Well said Charles. I saw all the comments and I thought they were well written and as you said, just stated the obvious. The obvious also being that as far as I know, April is the only 'new' fish store that has opened in the lower mainland in the last year and I can think of at least 4 that have gone out of business so the numbers speak for themselves


----------



## April (Apr 21, 2010)

Yep.
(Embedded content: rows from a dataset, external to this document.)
-- pv_equiv track=rewrite | github.com/Yiseull/programmers-python3 | 월칸 코드 챌린지 시즌3/n^2 배열 자르기.py | solution
-- ===== SOURCE A (Python) =====
-- def solution(n, left, right):
--     arr = []
--
--     for idx in range(left, right + 1):
--         i = idx // n + 1
--         j = idx % n + 1
--
--         if j <= i:
--             arr.append(i)
--         else:
--             arr.append(j)
--
--     return arr
-- ===== SOURCE B (Python) =====
-- def solution(n, left, right):
--     # row-structured emission: walk the rows of the n x n table that intersect
--     # the window and emit each row's constant run [i+1]*... and increasing run
--     # range(...) wholesale, instead of computing max(idx//n, idx%n) per element
--     out = []
--     i = left // n
--     a = left - i * n                       # start column in the first row
--     while i * n <= right:
--         b = min(n - 1, right - i * n)      # last column of this row inside the window
--         out += [i + 1] * (min(b, i) - a + 1)        # columns a..min(b,i): value i+1
--         out += range(max(a, i + 1) + 1, b + 2)      # columns >i: value j+1
--         i += 1
--         a = 0
--     return out
-- ===== Notes on version B (the rewrite author's own statement) =====
-- stated objective: alternative
-- what changed: B walks the rows of the n-by-n table intersecting the window and emits each row as two wholesale runs (a replicated constant block and a range object) instead of A's per-index loop computing idx//n and idx%n for every element.
-- outside the precondition, e.g. on solution(-2, 0, 2): A returns [1, 0, 1], B does not finish within the time limit
import Mathlib
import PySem

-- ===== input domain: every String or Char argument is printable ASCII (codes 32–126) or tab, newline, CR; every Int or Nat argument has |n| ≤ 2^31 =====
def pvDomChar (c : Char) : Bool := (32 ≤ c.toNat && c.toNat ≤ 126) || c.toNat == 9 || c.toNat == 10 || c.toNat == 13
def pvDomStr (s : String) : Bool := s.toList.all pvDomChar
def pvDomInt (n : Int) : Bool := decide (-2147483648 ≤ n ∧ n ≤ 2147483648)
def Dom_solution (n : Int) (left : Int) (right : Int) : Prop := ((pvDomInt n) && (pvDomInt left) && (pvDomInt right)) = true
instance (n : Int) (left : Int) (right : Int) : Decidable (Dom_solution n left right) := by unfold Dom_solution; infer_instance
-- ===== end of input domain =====

-- B walks the rows of the n×n table intersecting the window and emits each row as two
-- wholesale runs (constant block + increasing range) instead of A's per-index divmod loop
-- (alternative decomposition, same asymptotic cost).

-- ===== PORT A =====
def solution (n : Int) (left : Int) (right : Int) : List Int :=
  (PySem.List.pyRange left (right + 1) 1).foldl (fun arr idx =>
    let i := PySem.Int.floordiv idx n + 1
    let j := PySem.Int.mod idx n + 1
    if j ≤ i then arr ++ [i] else arr ++ [j]) []

-- ===== PORT B =====
-- B's while loop; the Nat fuel is exactly the number of iterations and only makes the
-- recursion total (the loop diverges for n < 0 with a non-empty window, outside Pre_).
def solutionAltLoop (n right : Int) (k : Nat) (i a : Int) (out : List Int) : List Int :=
  match k with
  | 0 => out
  | k + 1 =>
    if i * n ≤ right then
      let b := min (n - 1) (right - i * n)
      solutionAltLoop n right k (i + 1) 0
        (out ++ List.replicate (min b i - a + 1).toNat (i + 1)
             ++ PySem.List.pyRange (max a (i + 1) + 1) (b + 2) 1)
    else out

def solution_alt (n : Int) (left : Int) (right : Int) : List Int :=
  let i := PySem.Int.floordiv left n
  solutionAltLoop n right (PySem.Int.floordiv right n - i + 1).toNat i (left - i * n) []

-- ===== PRECONDITION & SPEC =====
-- Pre_ admits the puzzle's natural domain n ≥ 1 (plus the trivial empty window, on which n's
-- sign is irrelevant): for n = 0 A raises ZeroDivisionError, and for n < 0 with a non-empty
-- window A's values are artifacts of Python's divisor-signed floor division that B's
-- row-walking loop (which presupposes a positive row width) does not terminate on.
def Pre_solution (n : Int) (left : Int) (right : Int) : Prop := 1 ≤ n ∨ (n ≠ 0 ∧ right + 1 ≤ left)
instance (n : Int) (left : Int) (right : Int) : Decidable (Pre_solution n left right) := by unfold Pre_solution; infer_instance
def pvWitness_solution : Int × Int × Int := (3, 2, 5)
def Spec_solution (n : Int) (left : Int) (right : Int) (out : List Int) : Prop := out = solution_alt n left right
instance (n : Int) (left : Int) (right : Int) (out : List Int) : Decidable (Spec_solution n left right out) := by unfold Spec_solution; infer_instance

-- ===== CLAIM (what is proved, stated in full; the proofs are below) =====
def Claim_equal_solution : Prop := ∀ (n : Int) (left : Int) (right : Int), Dom_solution n left right → Pre_solution n left right → Spec_solution n left right (solution n left right)

-- ===== LEMMAS AND PROOFS =====

-- the per-index value A appends
def pvCell (n idx : Int) : Int :=
  if PySem.Int.mod idx n + 1 ≤ PySem.Int.floordiv idx n + 1
  then PySem.Int.floordiv idx n + 1 else PySem.Int.mod idx n + 1

theorem pv_foldl_cells (n : Int) (L : List Int) (acc : List Int) :
    L.foldl (fun arr idx =>
      let i := PySem.Int.floordiv idx n + 1
      let j := PySem.Int.mod idx n + 1
      if j ≤ i then arr ++ [i] else arr ++ [j]) acc = acc ++ L.map (pvCell n) := by
  induction L generalizing acc with
  | nil => simp
  | cons x xs ih =>
    simp only [List.foldl_cons, List.map_cons]
    split_ifs with h <;> rw [ih] <;> simp [pvCell, h]

theorem pv_cell_formula (n i j : Int) (hn : 1 ≤ n) (h0 : 0 ≤ j) (hj : j < n) :
    pvCell n (i * n + j) = if j ≤ i then i + 1 else j + 1 := by
  have e1 := PySem.Int.floordiv_eq_ediv_of_pos (a := i * n + j) (by omega : (0:Int) < n)
  have e2 := PySem.Int.mod_eq_emod_of_pos (a := i * n + j) (by omega : (0:Int) < n)
  have hd : (i * n + j) / n = i := by
    rw [add_comm, Int.add_mul_ediv_right _ _ (by omega : n ≠ 0),
      Int.ediv_eq_zero_of_lt h0 hj, zero_add]
  have hm : (i * n + j) % n = j := by
    rw [add_comm, mul_comm, Int.add_mul_emod_self_left, Int.emod_eq_of_lt h0 hj]
  unfold pvCell
  rw [e1, e2, hd, hm]
  split_ifs <;> omega

-- one row of the table, columns a..b, mapped through pvCell, equals B's two runs
theorem pv_row_eq (n i b : Int) (hn : 1 ≤ n) (hb : b ≤ n - 1) :
    ∀ (k : Nat) (a : Int), 0 ≤ a → k = (b + 1 - a).toNat →
    (PySem.List.pyRange (i * n + a) (i * n + b + 1) 1).map (pvCell n)
      = List.replicate (min b i - a + 1).toNat (i + 1)
        ++ PySem.List.pyRange (max a (i + 1) + 1) (b + 2) 1 := by
  intro k
  induction k with
  | zero =>
    intro a h0 hk
    have ha : b + 1 ≤ a := by omega
    rw [PySem.List.pyRange_one_eq_nil (by omega),
      PySem.List.pyRange_one_eq_nil (by omega : b + 2 ≤ max a (i + 1) + 1)]
    have : (min b i - a + 1).toNat = 0 := by omega
    rw [this]
    simp
  | succ k ih =>
    intro a h0 hk
    have hab : a ≤ b := by omega
    have hcons : PySem.List.pyRange (i * n + a) (i * n + b + 1) 1
        = (i * n + a) :: PySem.List.pyRange (i * n + a + 1) (i * n + b + 1) 1 :=
      PySem.List.pyRange_one_cons (by omega)
    have hnext : i * n + a + 1 = i * n + (a + 1) := by ring
    rw [hcons, List.map_cons, pv_cell_formula n i a hn h0 (by omega), hnext,
      ih (a + 1) (by omega) (by omega)]
    by_cases hai : a ≤ i
    · have hrep : (min b i - a + 1).toNat = ((min b i - (a + 1) + 1).toNat) + 1 := by omega
      have hmax : max a (i + 1) = max (a + 1) (i + 1) := by omega
      rw [if_pos hai, hrep, List.replicate_succ, hmax]
      simp
    · have hz : (min b i - a + 1).toNat = 0 := by omega
      have hz' : (min b i - (a + 1) + 1).toNat = 0 := by omega
      have hm1 : max a (i + 1) = a := by omega
      have hm2 : max (a + 1) (i + 1) = a + 1 := by omega
      rw [if_neg hai, hz, hz', hm1, hm2]
      have : PySem.List.pyRange (a + 1) (b + 2) 1
          = (a + 1) :: PySem.List.pyRange (a + 1 + 1) (b + 2) 1 :=
        PySem.List.pyRange_one_cons (by omega)
      rw [this]
      simp

theorem pv_loop_eq (n right : Int) (hn : 1 ≤ n) :
    ∀ (k : Nat) (i a : Int) (out : List Int), 0 ≤ a → a ≤ n →
      k = (PySem.Int.floordiv right n - i + 1).toNat →
      solutionAltLoop n right k i a out
        = out ++ (PySem.List.pyRange (i * n + a) (right + 1) 1).map (pvCell n) := by
  have hfr := PySem.Int.floordiv_eq_ediv_of_pos (a := right) (by omega : (0:Int) < n)
  have hdm := Int.mul_ediv_add_emod right n
  have hm0 := Int.emod_nonneg right (by omega : n ≠ 0)
  have hm1 := Int.emod_lt_of_pos right (by omega : (0:Int) < n)
  intro k
  induction k with
  | zero =>
    intro i a out h0 han hk
    have : ¬ (i ≤ right / n) := by omega
    have hbig : right < i * n + a := by nlinarith [this]
    rw [PySem.List.pyRange_one_eq_nil (by omega)]
    simp [solutionAltLoop]
  | succ k ih =>
    intro i a out h0 han hk
    simp only [solutionAltLoop]
    split_ifs with hc
    · have hile : i ≤ right / n := by
        by_contra h
        have : right / n + 1 ≤ i := by omega
        nlinarith
      set b := min (n - 1) (right - i * n) with hbdef
      have hb0 : 0 ≤ b := by omega
      have hbn : b ≤ n - 1 := by omega
      have hsplit : PySem.List.pyRange (i * n + a) (right + 1) 1
          = PySem.List.pyRange (i * n + a) (i * n + b + 1) 1
            ++ PySem.List.pyRange ((i + 1) * n) (right + 1) 1 := by
        by_cases hab : a ≤ b + 1
        · rw [PySem.List.pyRange_one_append (i * n + a) (i * n + b + 1) (right + 1)
            (by omega) (by omega)]
          congr 1
          by_cases hfull : b = n - 1
          · congr 1; rw [hfull]; ring
          · have hbr : b = right - i * n := by omega
            rw [PySem.List.pyRange_one_eq_nil (by omega),
              PySem.List.pyRange_one_eq_nil (by nlinarith)]
        · have hbr : b = right - i * n := by omega
          rw [PySem.List.pyRange_one_eq_nil (by omega),
            PySem.List.pyRange_one_eq_nil (by omega),
            PySem.List.pyRange_one_eq_nil (by nlinarith)]
          simp
      rw [ih (i + 1) 0 _ le_rfl (by omega) (by omega), hsplit, List.map_append,
        pv_row_eq n i b hn hbn (b + 1 - a).toNat a h0 rfl]
      have : (i + 1) * n + 0 = (i + 1) * n := by ring
      rw [this]
      simp
    · have hbig : right < i * n + a := by omega
      rw [PySem.List.pyRange_one_eq_nil (by omega)]
      simp

-- ===== VERDICT (by name: the statement is the Claim_ definition above) =====
theorem solution_spec : Claim_equal_solution := by
  intro n left right _ hpre
  unfold Spec_solution solution solution_alt
  rw [pv_foldl_cells]
  by_cases hn : 1 ≤ n
  · have hfl := PySem.Int.floordiv_mul_add_mod left n
    have hm0 := PySem.Int.mod_nonneg (a := left) (by omega : (0:Int) < n)
    have hm1 := PySem.Int.mod_lt (a := left) (by omega : (0:Int) < n)
    rw [pv_loop_eq n right hn _ _ _ _ (by omega) (by omega) rfl]
    have : PySem.Int.floordiv left n * n + (left - PySem.Int.floordiv left n * n) = left := by
      ring
    rw [this]
  · rcases hpre with hpre | ⟨hne, hempty⟩
    · omega
    · have hneg : n < 0 := by omega
      have hmb := PySem.Int.mod_neg_bounds (a := left) hneg
      have hfl := PySem.Int.floordiv_mul_add_mod left n
      have hcond : ¬ (PySem.Int.floordiv left n * n ≤ right) := by omega
      rw [PySem.List.pyRange_one_eq_nil (by omega)]
      show ([] : List Int) ++ List.map (pvCell n) [] =
        solutionAltLoop n right
          (PySem.Int.floordiv right n - PySem.Int.floordiv left n + 1).toNat
          (PySem.Int.floordiv left n) (left - PySem.Int.floordiv left n * n) []
      cases hfuel : (PySem.Int.floordiv right n - PySem.Int.floordiv left n + 1).toNat with
      | zero => rfl
      | succ k => simp only [solutionAltLoop, if_neg hcond]; rfl
-- pv_equiv track=rewrite | github.com/ASSERT-KTH/harvest | notify-ml-on-code-fast.py | collect_matches
-- ===== SOURCE A (Python) =====
-- def unique_in_order(items):
--     """Deduplicate while preserving input order."""
--     return list(dict.fromkeys(items))
--
-- def collect_matches(text, keyword_map):
--     """Return matched categories and keywords for a lower-cased text."""
--     matched_categories = []
--     matched_keywords = []
--
--     for category, keywords in keyword_map.items():
--         category_matched = False
--         for keyword in keywords:
--             if keyword.lower() in text:
--                 matched_keywords.append(keyword)
--                 category_matched = True
--         if category_matched:
--             matched_categories.append(category)
--
--     return unique_in_order(matched_categories), unique_in_order(matched_keywords)
-- ===== SOURCE B (Python) =====
-- def unique_in_order(items):
--     """Deduplicate while preserving input order."""
--     return list(dict.fromkeys(items))
--
-- def collect_matches(text, keyword_map):
--     """Return matched categories and keywords for a lower-cased text."""
--     matched_keywords = [kw
--                         for _, keywords in keyword_map.items()
--                         for kw in keywords
--                         if kw.lower() in text]
--     matched_categories = [category
--                           for category, keywords in keyword_map.items()
--                           if any(kw.lower() in text for kw in keywords)]
--     return unique_in_order(matched_categories), unique_in_order(matched_keywords)
-- ===== Notes on version B (the rewrite author's own statement) =====
-- stated objective: simpler
-- what changed: Replaces A's single nested loop with a mutable category_matched flag and two shared accumulators by two independent declarative passes: a flat comprehension over (category, keywords) pairs for matched keywords, and a filter with short-circuiting any() for matched categories.
import Mathlib
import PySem

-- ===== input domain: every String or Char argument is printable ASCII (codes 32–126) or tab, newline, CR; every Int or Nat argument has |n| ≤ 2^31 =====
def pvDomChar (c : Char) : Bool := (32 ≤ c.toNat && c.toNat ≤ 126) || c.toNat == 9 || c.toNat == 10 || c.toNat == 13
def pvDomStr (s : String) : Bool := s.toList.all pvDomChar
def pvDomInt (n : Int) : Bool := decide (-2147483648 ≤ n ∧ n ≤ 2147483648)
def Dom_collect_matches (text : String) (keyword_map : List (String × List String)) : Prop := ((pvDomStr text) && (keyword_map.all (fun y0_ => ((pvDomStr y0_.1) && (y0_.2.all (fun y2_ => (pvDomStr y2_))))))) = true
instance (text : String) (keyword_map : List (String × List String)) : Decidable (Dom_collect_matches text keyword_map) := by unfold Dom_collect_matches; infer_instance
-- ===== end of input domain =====

-- ===== PORT A =====
-- A: one nested pass; inner loop appends matching keywords and sets a flag, outer appends the category when the flag is set; final dedup.
def collect_matches (text : String) (keyword_map : List (String × List String)) : List String × List String :=
  let st := keyword_map.foldl (fun (acc : List String × List String) p =>
    let inner := p.2.foldl (fun (st : List String × Bool) kw =>
      if PySem.Str.isIn (PySem.Str.lower kw) text then (st.1 ++ [kw], true) else st)
      (acc.2, false)
    (if inner.2 then acc.1 ++ [p.1] else acc.1, inner.1)) ([], [])
  (PySem.List.dedup st.1, PySem.List.dedup st.2)

-- ===== PORT B =====
-- B: two independent declarative passes (flat filter for keywords, any-based filter for categories), then dedup.
def collect_matches_alt (text : String) (keyword_map : List (String × List String)) : List String × List String :=
  let matched_keywords := keyword_map.flatMap (fun p =>
    p.2.filter (fun kw => PySem.Str.isIn (PySem.Str.lower kw) text))
  let matched_categories := (keyword_map.filter (fun p =>
    p.2.any (fun kw => PySem.Str.isIn (PySem.Str.lower kw) text))).map Prod.fst
  (PySem.List.dedup matched_categories, PySem.List.dedup matched_keywords)

-- ===== PRECONDITION & SPEC =====
def Spec_collect_matches (text : String) (keyword_map : List (String × List String)) (out : List String × List String) : Prop := out = collect_matches_alt text keyword_map
instance (text : String) (keyword_map : List (String × List String)) (out : List String × List String) : Decidable (Spec_collect_matches text keyword_map out) := by unfold Spec_collect_matches; infer_instance

-- ===== CLAIM (what is proved, stated in full; the proofs are below) =====
def Claim_equal_collect_matches : Prop := ∀ (text : String) (keyword_map : List (String × List String)), Dom_collect_matches text keyword_map → Spec_collect_matches text keyword_map (collect_matches text keyword_map)

-- ===== LEMMAS AND PROOFS =====

-- inner loop of A = append-filter plus any-flag (abstract predicate)
theorem cm_inner {q : String → Bool} (kws : List String) (acc : List String) (b : Bool) :
    kws.foldl (fun (st : List String × Bool) kw =>
      if q kw then (st.1 ++ [kw], true) else st) (acc, b)
    = (acc ++ kws.filter q, b || kws.any q) := by
  induction kws generalizing acc b with
  | nil => simp
  | cons k ks ih =>
    by_cases hk : q k = true <;>
      simp [List.foldl_cons, hk, ih]

-- outer loop of A = the two independent passes of B, generalized over the accumulator
theorem cm_outer {q : String → Bool} (km : List (String × List String))
    (mc mk : List String) :
    km.foldl (fun (acc : List String × List String) p =>
      let inner := p.2.foldl (fun (st : List String × Bool) kw =>
        if q kw then (st.1 ++ [kw], true) else st) (acc.2, false)
      (if inner.2 then acc.1 ++ [p.1] else acc.1, inner.1)) (mc, mk)
    = (mc ++ (km.filter (fun p => p.2.any q)).map Prod.fst,
       mk ++ km.flatMap (fun p => p.2.filter q)) := by
  induction km generalizing mc mk with
  | nil => simp
  | cons p ps ih =>
    rw [List.foldl_cons]
    have h1 : (let inner := p.2.foldl (fun (st : List String × Bool) kw =>
          if q kw then (st.1 ++ [kw], true) else st) ((mc, mk).2, false)
        ((if inner.2 then (mc, mk).1 ++ [p.1] else (mc, mk).1, inner.1) : List String × List String))
        = (if p.2.any q then mc ++ [p.1] else mc, mk ++ p.2.filter q) := by
      simp only [cm_inner, Bool.false_or]
    rw [h1]
    by_cases hp : p.2.any q = true <;>
      simp [hp, ih]

-- ===== VERDICT =====
theorem collect_matches_spec : Claim_equal_collect_matches := by
  intro text km _
  unfold Spec_collect_matches collect_matches collect_matches_alt
  simp only [cm_outer]
  simp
Lots closing and I also hear of lots who owe a lot of money to suppliers .. 
My shop has no employees, and my lease is low and I have income coming in monthly from my old store . 
I'm just keeping busy till retirement age .


----------



## Kimrocks (Aug 30, 2011)

Just a thought - if you really want to get your feet wet and want the experience - 

Why not approach it like you are leading a Group buy? 

If the variety is interesting and pricing very competitive - there may be people willing to pay a small deposit to secure the livestock.


----------



## mikebike (Sep 8, 2010)

Most busnines I know of that have become sucessful are the ones who cary more than one line.

If you have livestock then it is only logical(hopefully)
that you would have:
Food
tanks
pumps 
filter
heaters etc

Other businesses have survied by offering set up/moving and maintaining tanks.

I wish you well and sucess


----------



## stratos (Apr 21, 2010)

My advice would be to partner up with existing fish stores on the island. Perhaps you could set yourself up as a quarantine/holding facility for one or more stores? WC SAmericans often need quarantine and/or treatment for parasites before they can be sold. If you have the tank space and expertise to do that, you might be able to pay off your hobby expenses by offering the service to local stores. 

On a side note to moderators - shouldn't this thread be moved to another section of the forum?


----------